Through it all, he spotted Haruka, her boots sliding on the slick surface as she fought to stay upright, terror visible even through the smeared plastic of her visor.
He reached for her—and slipped. He crashed hard onto the floor. Bodies toppled around him, grabbing at him. He twisted away, muscles screaming as he pushed himself upright. The gun bucked in his grip. A spray of dark matter followed as a body crumpled. The station had become a slaughterhouse. It had vanished beneath writhing masses, last cries swallowed by the din. He shut down. He moved on instinct alone, legs carrying him forward through noise and blood and terror, deeper in.
Every step felt as if he were wading into scalding water. He could barely feel the heat through his gear, sweat slicking his skin beneath the armor. Infected choked every space. They cascaded down stairwells, human waterfalls. The constant thunder of firearms reduced his hearing to a high-pitched whine, and each shot sent fresh waves of agony through his overtaxed muscles.
He spotted it through the carnage—a monorail car with its doors standing open, the promise of escape beckoned from beyond the bloodbath surrounding them. “There!” The word tore from his throat.
Haruka’s body lurched sideways as an infected crashed into her shoulder.
This is my fault.
The air shattered with more gunfire.
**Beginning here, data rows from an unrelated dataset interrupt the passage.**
-- pv_equiv track=rewrite | github.com/horatioxu1122/a | lib/_common.py | parse_specs
-- ===== SOURCE A (Python) =====
-- def parse_specs(argv, si, cfg):
--     specs, parts, parsing = [], [], True
--     for a in argv[si:]:
--         if a in ['--seq', '--sequential']: continue
--         if parsing and ':' in a and len(a) <= 4:
--             p = a.split(':')
--             if len(p) == 2 and p[0] in ['c', 'l', 'g'] and p[1].isdigit(): specs.append((p[0], int(p[1]))); continue
--         parsing = False; parts.append(a)
--     return (specs, cfg.get('codex_prompt', ''), True) if not parts else (specs, ' '.join(parts), False)
-- ===== SOURCE B (Python) =====
-- def _spec_of(a):
--     if ':' in a and len(a) <= 4:
--         p = a.split(':')
--         if len(p) == 2 and p[0] in ('c', 'l', 'g') and p[1].isdigit():
--             return (p[0], int(p[1]))
--     return None
--
--
-- def parse_specs(argv, si, cfg):
--     # Right-to-left pass: spec-shaped tokens are held tentatively and demoted
--     # to parts as soon as a non-spec token appears to their left.
--     tent, parts_rev = [], []
--     for a in reversed(argv[si:]):
--         if a in ('--seq', '--sequential'):
--             continue
--         sp = _spec_of(a)
--         if sp is None:
--             parts_rev.extend(tok for tok, _ in tent)
--             parts_rev.append(a)
--             tent = []
--         else:
--             tent.append((a, sp))
--     specs = [sp for _, sp in reversed(tent)]
--     if parts_rev:
--         return (specs, ' '.join(reversed(parts_rev)), False)
--     return (specs, cfg.get('codex_prompt', ''), True)
-- ===== Notes on version B (the rewrite author's own statement) =====
-- stated objective: alternative
-- what changed: Replaces A's left-to-right latching-flag loop by a single right-to-left pass that tentatively collects spec-shaped tokens and demotes them to parts whenever a non-spec token appears to their left; no parsing flag and no prefix scan.
import Mathlib
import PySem

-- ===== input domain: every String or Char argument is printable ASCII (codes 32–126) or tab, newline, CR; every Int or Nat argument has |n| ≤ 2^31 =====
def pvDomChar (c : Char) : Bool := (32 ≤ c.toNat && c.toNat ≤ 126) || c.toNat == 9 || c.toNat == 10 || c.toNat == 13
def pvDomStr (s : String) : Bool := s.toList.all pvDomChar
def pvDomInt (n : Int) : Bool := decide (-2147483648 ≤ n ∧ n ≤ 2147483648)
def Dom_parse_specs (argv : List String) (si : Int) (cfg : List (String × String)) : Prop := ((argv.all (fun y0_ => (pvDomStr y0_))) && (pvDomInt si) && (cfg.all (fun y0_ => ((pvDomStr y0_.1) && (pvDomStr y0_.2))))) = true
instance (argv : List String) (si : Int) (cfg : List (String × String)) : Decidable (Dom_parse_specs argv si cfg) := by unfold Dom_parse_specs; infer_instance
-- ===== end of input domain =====

-- B replaces the left-to-right latching-flag loop by a right-to-left pass with tentative-spec demotion (no speed claim).
-- ===== PORT A =====
-- A's loop body: skip flags; while still parsing, try the spec shape, else latch parsing off and collect the part.
def pvStepA (st : List (String × Int) × List String × Bool) (a : String) :
    List (String × Int) × List String × Bool :=
  if a == "--seq" || a == "--sequential" then st
  else if st.2.2 && PySem.Str.isIn ":" a && decide (PySem.Str.len a ≤ 4) then
    match (PySem.Str.split? a ":").getD [] with
    | [p0, p1] =>
      if (p0 == "c" || p0 == "l" || p0 == "g") && PySem.Str.strIsdigit p1 then
        (st.1 ++ [(p0, (PySem.Int.ofStr? p1).getD 0)], st.2.1, st.2.2)  -- int(p1): exact, guarded by isdigit
      else (st.1, st.2.1 ++ [a], false)
    | _ => (st.1, st.2.1 ++ [a], false)
  else (st.1, st.2.1 ++ [a], false)

def parse_specs (argv : List String) (si : Int) (cfg : List (String × String)) : (List (String × Int)) × String × Bool :=
  let st := (PySem.List.slice argv (some si) none).foldl pvStepA ([], [], true)
  if st.2.1.isEmpty then (st.1, (PySem.Dict.mk cfg).getD "codex_prompt" "", true)
  else (st.1, PySem.Str.join " " st.2.1, false)

-- ===== PORT B =====
-- B's helper _spec_of: 'a' is a spec token iff this returns some.
def pvSpecOf? (a : String) : Option (String × Int) :=
  if PySem.Str.isIn ":" a && decide (PySem.Str.len a ≤ 4) then
    match (PySem.Str.split? a ":").getD [] with
    | [p0, p1] =>
      if (p0 == "c" || p0 == "l" || p0 == "g") && PySem.Str.strIsdigit p1 then
        some (p0, (PySem.Int.ofStr? p1).getD 0)  -- int(p1): exact, guarded by isdigit
      else none
    | _ => none
  else none

-- B's loop body over the reversed tokens: state = (tentative specs rightmost-first, parts reversed).
def pvStepB (st : List (String × (String × Int)) × List String) (a : String) :
    List (String × (String × Int)) × List String :=
  if a == "--seq" || a == "--sequential" then st
  else match pvSpecOf? a with
    | none => ([], st.2 ++ st.1.map Prod.fst ++ [a])
    | some sp => (st.1 ++ [(a, sp)], st.2)

def parse_specs_alt (argv : List String) (si : Int) (cfg : List (String × String)) : (List (String × Int)) × String × Bool :=
  let st := (PySem.List.slice argv (some si) none).reverse.foldl pvStepB ([], [])
  let specs := st.1.reverse.map Prod.snd
  if st.2.isEmpty then (specs, (PySem.Dict.mk cfg).getD "codex_prompt" "", true)
  else (specs, PySem.Str.join " " st.2.reverse, false)

-- ===== PRECONDITION & SPEC =====
def Spec_parse_specs (argv : List String) (si : Int) (cfg : List (String × String)) (out : (List (String × Int)) × String × Bool) : Prop := out = parse_specs_alt argv si cfg
instance (argv : List String) (si : Int) (cfg : List (String × String)) (out : (List (String × Int)) × String × Bool) : Decidable (Spec_parse_specs argv si cfg out) := by unfold Spec_parse_specs; infer_instance

-- ===== CLAIM (what is proved, stated in full; the proofs are below) =====
def Claim_equal_parse_specs : Prop := ∀ (argv : List String) (si : Int) (cfg : List (String × String)), Dom_parse_specs argv si cfg → Spec_parse_specs argv si cfg (parse_specs argv si cfg)

-- ===== LEMMAS AND PROOFS =====

-- Common reference: split a flag-free token list at the longest spec-shaped prefix, keeping the raw tokens.
def pvSpanB (args : List String) : List (String × (String × Int)) × List String :=
  match args with
  | [] => ([], [])
  | a :: rest =>
    match pvSpecOf? a with
    | some sp => let r := pvSpanB rest; ((a, sp) :: r.1, r.2)
    | none => ([], a :: rest)

theorem pvSpanB_append (args : List String) :
    (pvSpanB args).1.map Prod.fst ++ (pvSpanB args).2 = args := by
  induction args with
  | nil => rfl
  | cons a rest ih =>
    cases hsp : pvSpecOf? a with
    | some sp => simp [pvSpanB, hsp, ih]
    | none => simp [pvSpanB, hsp]

-- Both folds ignore the flag tokens, so each equals the fold over the filtered list.
theorem foldA_filter (xs : List String) (st : List (String × Int) × List String × Bool) :
    xs.foldl pvStepA st
      = (xs.filter (fun a => !(a == "--seq" || a == "--sequential"))).foldl pvStepA st := by
  induction xs generalizing st with
  | nil => rfl
  | cons a rest ih =>
    by_cases h : (a == "--seq" || a == "--sequential") = true
    · have hst : pvStepA st a = st := by simp [pvStepA, h]
      rw [List.foldl_cons, hst, List.filter_cons, if_neg (by simp [h])]
      exact ih st
    · rw [List.foldl_cons, List.filter_cons, if_pos (by simp [h]), List.foldl_cons]
      exact ih (pvStepA st a)

theorem foldB_filter (xs : List String) (st : List (String × (String × Int)) × List String) :
    xs.foldl pvStepB st
      = (xs.filter (fun a => !(a == "--seq" || a == "--sequential"))).foldl pvStepB st := by
  induction xs generalizing st with
  | nil => rfl
  | cons a rest ih =>
    by_cases h : (a == "--seq" || a == "--sequential") = true
    · have hst : pvStepB st a = st := by simp [pvStepB, h]
      rw [List.foldl_cons, hst, List.filter_cons, if_neg (by simp [h])]
      exact ih st
    · rw [List.foldl_cons, List.filter_cons, if_pos (by simp [h]), List.foldl_cons]
      exact ih (pvStepB st a)

-- On a flag-free token, A's step is the spec test.
theorem stepA_char (st : List (String × Int) × List String × Bool) (a : String)
    (hflag : (a == "--seq" || a == "--sequential") = false) (hp : st.2.2 = true) :
    pvStepA st a = match pvSpecOf? a with
      | some sp => (st.1 ++ [sp], st.2.1, st.2.2)
      | none => (st.1, st.2.1 ++ [a], false) := by
  unfold pvStepA pvSpecOf?
  rw [hflag, hp]
  by_cases h1 : (PySem.Str.isIn ":" a && decide (PySem.Str.len a ≤ 4)) = true
  · have hc : (PySem.Str.isIn ":" a) = true ∧ (decide (PySem.Str.len a ≤ 4)) = true := by
      simpa using h1
    simp only [Bool.true_and, hc.1, hc.2]
    cases hsplit : (PySem.Str.split? a ":").getD [] with
    | nil => simp
    | cons p0 ps =>
      cases ps with
      | nil => simp
      | cons p1 ps' =>
        cases ps' with
        | nil =>
          by_cases h2 : ((p0 = "c" ∨ p0 = "l") ∨ p0 = "g") ∧ PySem.Chars.strIsdigit p1.toList = true
          · simp [h2]
          · simp [h2]
        | cons _ _ => simp
  · simp only [Bool.not_eq_true] at h1
    rcases Bool.and_eq_false_iff.mp h1 with h | h
    · have h' : PySem.Chars.isIn [':'] a.toList = false := by simpa using h
      simp [h']
    · have hgt : ¬ (PySem.Str.len a ≤ 4) := by simpa using h
      simp [PySem.Str.len_eq] at hgt
      have hcond : ¬ (PySem.Chars.isIn [':'] a.toList = true ∧ a.length ≤ 4) :=
        fun hx => absurd hx.2 (by omega)
      simp [hcond]

-- Once parsing is latched off, A only appends parts (flag-free list).
theorem foldA_off (args : List String) (specs : List (String × Int)) (parts : List String)
    (hf : ∀ a ∈ args, (a == "--seq" || a == "--sequential") = false) :
    args.foldl pvStepA (specs, parts, false) = (specs, parts ++ args, false) := by
  induction args generalizing parts with
  | nil => simp
  | cons a rest ih =>
    have ha := hf a (by simp)
    have hstep : pvStepA (specs, parts, false) a = (specs, parts ++ [a], false) := by
      simp [pvStepA, ha]
    simp only [List.foldl_cons, hstep]
    rw [ih (parts ++ [a]) (fun b hb => hf b (by simp [hb]))]
    simp

-- A-side invariant: A's fold from a parsing state computes the span of the flag-free list.
theorem foldA_span (args : List String) (specs : List (String × Int))
    (hf : ∀ a ∈ args, (a == "--seq" || a == "--sequential") = false) :
    args.foldl pvStepA (specs, [], true)
      = (specs ++ (pvSpanB args).1.map Prod.snd, (pvSpanB args).2, (pvSpanB args).2.isEmpty) := by
  induction args generalizing specs with
  | nil => simp [pvSpanB]
  | cons a rest ih =>
    have ha := hf a (by simp)
    have hstep := stepA_char (specs, [], true) a ha rfl
    cases hsp : pvSpecOf? a with
    | some sp =>
      rw [hsp] at hstep
      simp only [List.foldl_cons, hstep]
      rw [ih (specs ++ [sp]) (fun b hb => hf b (by simp [hb]))]
      simp [pvSpanB, hsp]
    | none =>
      rw [hsp] at hstep
      simp only [List.foldl_cons, hstep, List.nil_append]
      rw [foldA_off rest specs [a] (fun b hb => hf b (by simp [hb]))]
      simp [pvSpanB, hsp]

-- B-side invariant: B's reversed fold computes the reversed span of the flag-free list.
theorem foldB_span (args : List String)
    (hf : ∀ a ∈ args, (a == "--seq" || a == "--sequential") = false) :
    args.reverse.foldl pvStepB ([], [])
      = ((pvSpanB args).1.reverse, (pvSpanB args).2.reverse) := by
  rw [List.foldl_reverse]
  induction args with
  | nil => simp [pvSpanB]
  | cons a rest ih =>
    have ha := hf a (by simp)
    rw [List.foldr_cons, ih (fun b hb => hf b (by simp [hb]))]
    cases hsp : pvSpecOf? a with
    | some sp => simp [pvStepB, ha, hsp, pvSpanB]
    | none =>
      have hrec := pvSpanB_append rest
      simp only [pvStepB, ha, Bool.false_eq_true, hsp]
      simp [pvSpanB, hsp, ← List.reverse_append, hrec]

-- ===== VERDICT (by name: the statement is the Claim_ definition above) =====
theorem parse_specs_spec : Claim_equal_parse_specs := by
  intro argv si cfg _
  unfold Spec_parse_specs parse_specs parse_specs_alt
  rw [foldA_filter, foldB_filter, List.filter_reverse]
  set args := (PySem.List.slice argv (some si) none).filter
      (fun a => !(a == "--seq" || a == "--sequential")) with hargs
  have hf : ∀ a ∈ args, (a == "--seq" || a == "--sequential") = false := by
    intro a ha
    rw [hargs] at ha
    have := List.of_mem_filter ha
    simpa using this
  rw [foldA_span args [] hf, foldB_span args hf]
  simp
Red mist hung suspended in the light. From the churning mass, pale and torn fingers shot out, clamping around Haruka’s forearm. Her scream pierced his ears as she was wrenched violently in, boots scraping uselessly before lifting entirely. Her helmet fell, the back of her skull connected with the platform’s edge—the blow silenced her instantly.
Midori lunged for her, seized her beneath her shoulders, and dragged her limp form toward the monorail car. Each inch gained felt like a mile as her dead weight threatened to anchor him to the platform. Kurobane’s gun discharged in rapid succession while backing in, but where one fell, more emerged, fingers outstretched, jaws working mechanically in anticipation.
The monorail doors began their mechanical retreat. His throat tore open with a roar as he heaved Haruka’s limp form inside, positioning himself next to Kurobane as a human barricade against the infected tide.
Certainty settled in his bones. No help would arrive. No one else drew breath. Their magazines would run dry within moments. The facts of their demise were brutally simple. He could feel their fetid breath now.
What?
The impact against his spine sent him careening forward. His boots skidded. He whirled around.
In that suspended moment, he saw everything. Kurobane’s face contorted with fear and something darker. Anger? Hate? Those eyes, glassy with unshed tears yet burning with resolve. The barrel aimed squarely at Midori’s chest. Understanding crashed through him.
“You wanted to be the hero.”
Metal panels slid toward each other with mechanical indifference. Midori’s jaw unhinged in silent protest. His muscles tensed to spring, fingers already imagining the icy edge of the door, body calculating the narrow gap—Haruka’s bloodied face filled his vision—her chest still rising, falling.
He stopped.
The car sealed itself with a merciless thud.
They fell upon him, fingers hooking, nails digging, teeth finding purchase in the soft hollows between tendons. His world became agony, each point of contact igniting in pain, throat locked around unspent sound. As the mass of bodies pulled him under, he caught his best friend’s gaze one final time.